Impact of Scaling on PCA: Relationship Between PC1 Loadings and Gene Expression


Kamie Mueller
Hi this is Kamie

Impact of Scaling on PCA: Relationship Between PC1 Loadings and Gene Expression

This visualization explores the relationship between gene loadings on the first principal component (PC1) and mean gene expression. The results show that in unscaled data, genes with higher mean expression tend to have higher PC1 loadings. However, after scaling, the impact of highly expressed genes on PC1 diminishes significantly.

The top two visualizations are scree plots for the unscaled and scaled PCA. These show the proportion of variance explained by each of the first ten principal components. The unscaled scree plot indicates that PC1 dominates. Conversely, the scaled scree plot demonstrates a more balanced distribution of variance across components, indicating that scaling reduces the dominance of a single principal component in the analysis.

The middle two plots are scatter plots of PC1 loadings versus Mean Gene Expression. The left plot using unscaled data shows that genes with higher mean expression tend to have higher PC1 loadings, indicating that PCA captures expression magnitude in the first component. The right plot shows that after scaling, PC1 loadings are more evenly spread across genes, demonstrating that scaling removes dependence on raw expression levels.

The last plot is a bar chart showing how scaling transforms PC1 loadings. The chart compares POSTN and PPARG. POSTN was chosen because it has a high mean gene expression, a high PC1 loading before scaling, and a low PC1 loading after scaling. PPARG was chosen because it has a low mean gene expression and a low PC1 loading both before and after scaling. This shows that scaling alters how PCA distributes importance across genes.

The data types used are quantitative data (mean gene expression values and PC1 loadings), categorical data (scaling method and gene names in the bar plot), and ordinal data (ordered principal components on the x-axis in the scree plots).

The geometric primitives include points (scatter plots and scree plots), lines (scree plots), and area (bar plot heights).

The visual channels are position (x-y coordinates showing the quantitative relationship between mean gene expression and PC1 loadings), color (differentiating unscaled and scaled data, blue is unscaled and orange is scaled across the plots), and size (all points are the same size, ensuring equal weighting in perception, and the scatter plots and scree plots have the same scale for easy visual comparison).

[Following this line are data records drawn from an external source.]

-- pv_equiv track=rewrite | github.com/suzuki-akira3/token | mytokenizer/mytokenizer.py | setparagraph
-- ===== SOURCE A (Python) =====
-- def setparagraph(tokenlist):
--     paragraphtexts = []
--     indexes = [i for i, w in enumerate(tokenlist) if list(w.values())[0] == '\n']
--     s = 0
--     for index in indexes:
--         e = index + 1
--         text = ''.join([''.join(list(w.values())) for w in tokenlist[s:e]])
--         if text != '\n':
--             paragraphtexts.append(text)
--         s = e
--     return paragraphtexts
-- ===== SOURCE B (Python) =====
-- def setparagraph(tokenlist):
--     paragraphtexts = []
--     buffer = ''
--     for w in tokenlist:
--         vals = list(w.values())
--         buffer += ''.join(vals)
--         if vals[0] == '\n':
--             if buffer != '\n':
--                 paragraphtexts.append(buffer)
--             buffer = ''
--     return paragraphtexts
-- ===== Notes on version B (the rewrite author's own statement) =====
-- stated objective: simpler
-- what changed: Replaced the index-comprehension plus repeated slicing/joining with a single pass that accumulates a running string buffer and flushes it at each newline token (trailing un-terminated text is never flushed, matching A).
import Mathlib
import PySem

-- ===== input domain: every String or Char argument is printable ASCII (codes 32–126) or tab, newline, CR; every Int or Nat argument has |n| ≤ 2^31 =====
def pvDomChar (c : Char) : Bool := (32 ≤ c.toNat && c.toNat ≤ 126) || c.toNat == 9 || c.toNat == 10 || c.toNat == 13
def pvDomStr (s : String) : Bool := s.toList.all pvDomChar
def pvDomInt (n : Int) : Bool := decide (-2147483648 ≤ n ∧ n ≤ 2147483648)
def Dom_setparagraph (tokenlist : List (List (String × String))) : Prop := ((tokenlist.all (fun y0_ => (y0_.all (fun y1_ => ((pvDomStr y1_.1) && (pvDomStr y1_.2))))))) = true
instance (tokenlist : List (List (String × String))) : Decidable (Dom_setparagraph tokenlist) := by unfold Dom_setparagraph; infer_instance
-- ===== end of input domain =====

-- B replaces A's index comprehension + slicing with a single pass keeping a running buffer (simpler decomposition, same results).

-- ===== PORT A =====
def setparagraph (tokenlist : List (List (String × String))) : List String :=
  -- indexes = [i for i, w in enumerate(tokenlist) if list(w.values())[0] == '\n']
  -- (on Pre_ every token is a nonempty dict, so list(w.values())[0] never raises; pyGet? 0 = some "\n" is the test there)
  let indexes : List Int :=
    (PySem.List.enumerate tokenlist).foldl
      (fun acc iw =>
        if PySem.List.pyGet? (PySem.Dict.mk iw.2).values 0 = some "\n" then acc ++ [iw.1] else acc)
      []
  (indexes.foldl
    (fun st index =>
      let e : Int := index + 1
      let text := PySem.Str.join ""
        ((PySem.List.slice tokenlist (some st.2) (some e)).map
          (fun w => PySem.Str.join "" (PySem.Dict.mk w).values))
      (if text ≠ "\n" then st.1 ++ [text] else st.1, e))
    (([] : List String), (0 : Int))).1

-- ===== PORT B =====
def setparagraph_alt (tokenlist : List (List (String × String))) : List String :=
  (tokenlist.foldl
    (fun st w =>
      let vals := (PySem.Dict.mk w).values
      let buffer := st.2 ++ PySem.Str.join "" vals
      if PySem.List.pyGet? vals 0 = some "\n" then
        (if buffer ≠ "\n" then st.1 ++ [buffer] else st.1, "")
      else (st.1, buffer))
    (([] : List String), "")).1

-- ===== PRECONDITION & SPEC =====
-- Pre_ excludes tokenlists containing an empty token dict: there list(w.values())[0] raises IndexError in A (and in B alike).
def Pre_setparagraph (tokenlist : List (List (String × String))) : Prop :=
  ∀ w ∈ tokenlist, w ≠ []
instance (tokenlist : List (List (String × String))) : Decidable (Pre_setparagraph tokenlist) := by
  unfold Pre_setparagraph; infer_instance
def pvWitness_setparagraph : (List (List (String × String))) :=
  [[("t", "He"), ("s", "llo")], [("t", "\n")], [("t", "x")]]

def Spec_setparagraph (tokenlist : List (List (String × String))) (out : List String) : Prop := out = setparagraph_alt tokenlist
instance (tokenlist : List (List (String × String))) (out : List String) : Decidable (Spec_setparagraph tokenlist out) := by unfold Spec_setparagraph; infer_instance

-- ===== CLAIM (what is proved, stated in full; the proofs are below) =====
def Claim_equal_setparagraph : Prop := ∀ (tokenlist : List (List (String × String))), Dom_setparagraph tokenlist → Pre_setparagraph tokenlist → Spec_setparagraph tokenlist (setparagraph tokenlist)

-- ===== LEMMAS AND PROOFS =====

-- ''.join of a token's values / of a list of tokens
def pvText (w : List (String × String)) : String :=
  PySem.Str.join "" (PySem.Dict.mk w).values
def pvTexts (l : List (List (String × String))) : String :=
  PySem.Str.join "" (l.map pvText)

-- common recursive specification: pending-chunk tokens, remaining tokens
def pvGo : List (List (String × String)) → List (List (String × String)) → List String
  | _, [] => []
  | pend, w :: ws =>
    if PySem.List.pyGet? (PySem.Dict.mk w).values 0 = some "\n" then
      (let t := pvTexts (pend ++ [w]);
       if t ≠ "\n" then t :: pvGo [] ws else pvGo [] ws)
    else pvGo (pend ++ [w]) ws

theorem pvJoinCharsNil (ls : List (List Char)) : PySem.Chars.join [] ls = ls.flatten := by
  induction ls with
  | nil => simp [PySem.Chars.join_nil]
  | cons a t ih =>
    cases t with
    | nil => simp [PySem.Chars.join_singleton]
    | cons b r => rw [PySem.Chars.join_cons_cons]; simp [ih]

theorem pvJoinAppend (a b : List String) :
    PySem.Str.join "" (a ++ b) = PySem.Str.join "" a ++ PySem.Str.join "" b := by
  simp [PySem.Str.join, pvJoinCharsNil]

theorem pvTexts_nil : pvTexts [] = "" := by
  simp [pvTexts, PySem.Str.join]

theorem pvTexts_append_singleton (l : List (List (String × String))) (w : List (String × String)) :
    pvTexts (l ++ [w]) = pvTexts l ++ pvText w := by
  unfold pvTexts
  rw [List.map_append, pvJoinAppend]
  simp [pvText, PySem.Str.join, pvJoinCharsNil]

-- B's fold equals pvGo
theorem pvAltGo (ws : List (List (String × String))) (acc : List String)
    (pend : List (List (String × String))) :
    (ws.foldl
      (fun st w =>
        let vals := (PySem.Dict.mk w).values
        let buffer := st.2 ++ PySem.Str.join "" vals
        if PySem.List.pyGet? vals 0 = some "\n" then
          (if buffer ≠ "\n" then st.1 ++ [buffer] else st.1, "")
        else (st.1, buffer))
      (acc, pvTexts pend)).1 = acc ++ pvGo pend ws := by
  induction ws generalizing acc pend with
  | nil => simp [pvGo]
  | cons w ws ih =>
    have hb : pvTexts pend ++ PySem.Str.join "" (PySem.Dict.mk w).values = pvTexts (pend ++ [w]) := by
      rw [pvTexts_append_singleton]; rfl
    by_cases h : PySem.List.pyGet? (PySem.Dict.mk w).values 0 = some "\n"
    · simp only [List.foldl_cons, hb]
      rw [if_pos h]
      by_cases ht : pvTexts (pend ++ [w]) ≠ "\n"
      · rw [if_pos ht]
        have hx := ih (acc ++ [pvTexts (pend ++ [w])]) []
        rw [pvTexts_nil] at hx
        rw [hx]
        simp only [pvGo]
        rw [if_pos h, if_pos ht]
        simp
      · rw [if_neg ht]
        have hx := ih acc []
        rw [pvTexts_nil] at hx
        rw [hx]
        simp only [pvGo]
        rw [if_pos h, if_neg ht]
    · simp only [List.foldl_cons, hb]
      rw [if_neg h, ih acc (pend ++ [w])]
      simp only [pvGo]
      rw [if_neg h]

-- indexes of newline tokens, relative, as naturals
def pvIdx : List (List (String × String)) → List Nat
  | [] => []
  | w :: ws => (if PySem.List.pyGet? (PySem.Dict.mk w).values 0 = some "\n" then [0] else []) ++ (pvIdx ws).map (· + 1)

theorem pvIndexesFoldl (l : List (Int × List (String × String))) (acc : List Int) :
    (l.foldl
      (fun acc iw =>
        if PySem.List.pyGet? (PySem.Dict.mk iw.2).values 0 = some "\n" then acc ++ [iw.1] else acc)
      acc)
    = acc ++ (l.filter (fun iw => decide (PySem.List.pyGet? (PySem.Dict.mk iw.2).values 0 = some "\n"))).map (·.1) := by
  induction l generalizing acc with
  | nil => simp
  | cons p t ih =>
    by_cases h : PySem.List.pyGet? (PySem.Dict.mk p.2).values 0 = some "\n"
    · simp only [List.foldl_cons, List.filter_cons]
      rw [if_pos h, ih]
      have hd : decide (PySem.List.pyGet? (PySem.Dict.mk p.2).values 0 = some "\n") = true := decide_eq_true h
      rw [hd]
      simp
    · simp only [List.foldl_cons, List.filter_cons]
      rw [if_neg h, ih]
      have hd : decide (PySem.List.pyGet? (PySem.Dict.mk p.2).values 0 = some "\n") = false := decide_eq_false h
      rw [hd]
      simp

theorem pvEnumIdx (l : List (List (String × String))) (s : Int) :
    ((PySem.List.enumerate l s).filter (fun iw => decide (PySem.List.pyGet? (PySem.Dict.mk iw.2).values 0 = some "\n"))).map (·.1)
      = (pvIdx l).map (fun (i : Nat) => (i : Int) + s) := by
  induction l generalizing s with
  | nil => simp [PySem.List.enumerate_nil, pvIdx]
  | cons w ws ih =>
    rw [PySem.List.enumerate_cons, List.filter_cons]
    by_cases h : PySem.List.pyGet? (PySem.Dict.mk w).values 0 = some "\n"
    · rw [if_pos (by simpa using h)]
      rw [List.map_cons, ih (s + 1)]
      simp only [pvIdx, if_pos h, List.singleton_append, List.map_cons, List.map_map]
      congr 1
      · simp
      · apply List.map_congr_left; intro i _
        simp only [Function.comp_apply]
        push_cast; ring
    · rw [if_neg (by simpa using h)]
      rw [ih (s + 1)]
      simp only [pvIdx, if_neg h, List.nil_append, List.map_map]
      apply List.map_congr_left; intro i _
      simp only [Function.comp_apply]
      push_cast; ring

-- A's fold over the (shifted) newline indexes of the suffix ws equals pvGo on that suffix
theorem pvAMain (tokenlist : List (List (String × String)))
    (ws : List (List (String × String))) (s k : Nat) (acc : List String)
    (h : tokenlist.drop (s + k) = ws) :
    (((pvIdx ws).map (fun (i : Nat) => (i : Int) + ((s : Int) + (k : Int)))).foldl
      (fun st index =>
        let e : Int := index + 1
        let text := PySem.Str.join ""
          ((PySem.List.slice tokenlist (some st.2) (some e)).map
            (fun w => PySem.Str.join "" (PySem.Dict.mk w).values))
        (if text ≠ "\n" then st.1 ++ [text] else st.1, e))
      (acc, (s : Int))).1
    = acc ++ pvGo ((tokenlist.drop s).take k) ws := by
  induction ws generalizing s k acc with
  | nil => simp [pvIdx, pvGo]
  | cons w ws ih =>
    have hdrop1 : tokenlist.drop (s + k + 1) = ws := by
      have ht := congrArg List.tail h
      rwa [List.tail_drop] at ht
    have hk : (tokenlist.drop s).drop k = w :: ws := by
      rw [List.drop_drop]; exact h
    have htake : (tokenlist.drop s).take (k + 1) = (tokenlist.drop s).take k ++ [w] := by
      rw [List.take_succ]
      have hg : (tokenlist.drop s)[k]? = some w := by
        rw [← List.head?_drop, hk]; rfl
      rw [hg]; rfl
    have htext : PySem.Str.join ""
        ((PySem.List.slice tokenlist (some (s : Int)) (some ((s : Int) + (k : Int) + 1))).map
          (fun w => PySem.Str.join "" (PySem.Dict.mk w).values))
        = pvTexts ((tokenlist.drop s).take k ++ [w]) := by
      have hc : ((s : Int) + (k : Int) + 1) = ((s + k + 1 : Nat) : Int) := by push_cast; ring
      rw [hc, PySem.List.slice_natCast]
      have h2 : s + k + 1 - s = k + 1 := by omega
      rw [h2, htake]; rfl
    by_cases hP : PySem.List.pyGet? (PySem.Dict.mk w).values 0 = some "\n"
    · have hidx : (pvIdx (w :: ws)).map (fun (i : Nat) => (i : Int) + ((s : Int) + (k : Int)))
          = ((s : Int) + (k : Int)) ::
            (pvIdx ws).map (fun (i : Nat) => (i : Int) + (((s + k + 1 : Nat) : Int) + ((0 : Nat) : Int))) := by
        simp only [pvIdx, if_pos hP, List.singleton_append, List.map_cons, List.map_map]
        congr 1
        · simp
        · apply List.map_congr_left; intro i _
          simp only [Function.comp_apply]
          push_cast; ring
      rw [hidx, List.foldl_cons]
      simp only [htext]
      have hstate : ((s : Int) + (k : Int)) + 1 = ((s + k + 1 : Nat) : Int) := by push_cast; ring
      simp only [hstate]
      have happ := ih (s + k + 1) 0
        (if pvTexts ((tokenlist.drop s).take k ++ [w]) ≠ "\n"
          then acc ++ [pvTexts ((tokenlist.drop s).take k ++ [w])] else acc)
        (by simpa using hdrop1)
      rw [List.take_zero] at happ
      rw [happ]
      by_cases hne : pvTexts ((tokenlist.drop s).take k ++ [w]) ≠ "\n"
      · simp only [pvGo]
        rw [if_pos hP]
        simp [hne]
      · simp only [pvGo]
        rw [if_pos hP]
        push_neg at hne
        simp [hne]
    · have hidx : (pvIdx (w :: ws)).map (fun (i : Nat) => (i : Int) + ((s : Int) + (k : Int)))
          = (pvIdx ws).map (fun (i : Nat) => (i : Int) + ((s : Int) + ((k + 1 : Nat) : Int))) := by
        simp only [pvIdx, if_neg hP, List.nil_append, List.map_map]
        apply List.map_congr_left; intro i _
        simp only [Function.comp_apply]
        push_cast; ring
      rw [hidx]
      have happ := ih s (k + 1) acc (by rw [show s + (k + 1) = s + k + 1 from by omega]; exact hdrop1)
      rw [happ, htake]
      simp only [pvGo]
      rw [if_neg hP]

-- ===== VERDICT (by name: the statement is the Claim_ definition above) =====
theorem setparagraph_spec : Claim_equal_setparagraph := by
  unfold Claim_equal_setparagraph
  intro tokenlist _ _
  unfold Spec_setparagraph setparagraph setparagraph_alt
  rw [pvIndexesFoldl, List.nil_append, pvEnumIdx tokenlist 0]
  have hB := pvAltGo tokenlist [] []
  rw [pvTexts_nil] at hB
  rw [hB]
  have hA := pvAMain tokenlist tokenlist 0 0 [] (by simp)
  simp only [Nat.cast_zero, add_zero, List.drop_zero, List.take_zero] at hA ⊢
  rw [hA]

The Gestalt principles applied were Proximity, Similarity, and Continuity. Proximity - in the scatter plots, data points are placed close together when they share similar values of mean gene expression or PC1 loading. This makes it easier to identify clusters of genes with similar characteristics. In the bar plot, bars for the same gene (scaled vs. unscaled) are placed next to each other, reinforcing the comparison.

Similarity - Color encoding is used to differentiate between unscaled (blue) and scaled (orange) values. This makes it easy to quickly associate related data points across different plots. Also, similar geometric shapes (points in scatter plots, bars in bar plots) help distinguish between different types of information while maintaining consistency in each plot.

Continuity - The scree plots use a line connecting data points, helping viewers follow the trend of variance explained across principal components. The scatter plots show a trend in gene loadings vs. mean gene expression, making it easier to observe patterns and correlations.

This data visualization shows how PCA behaves with and without scaling. Without scaling, genes with high mean expression drive PC1. After scaling, this effect is eliminated, leading to a more balanced contribution of all genes.

Help from ChatGPT with writing code.

library(tidyverse)
library(ggpubr)

data <- read.csv("~/Desktop/pikachu.csv.gz")

# Remove non-gene columns (keeping only gene expression data)
genes_only <- data %>%
  select(-c(X, cell_id, cell_area, nucleus_area, aligned_x, aligned_y))

# Check if column names have unwanted spaces and fix them
colnames(genes_only) <- trimws(colnames(genes_only))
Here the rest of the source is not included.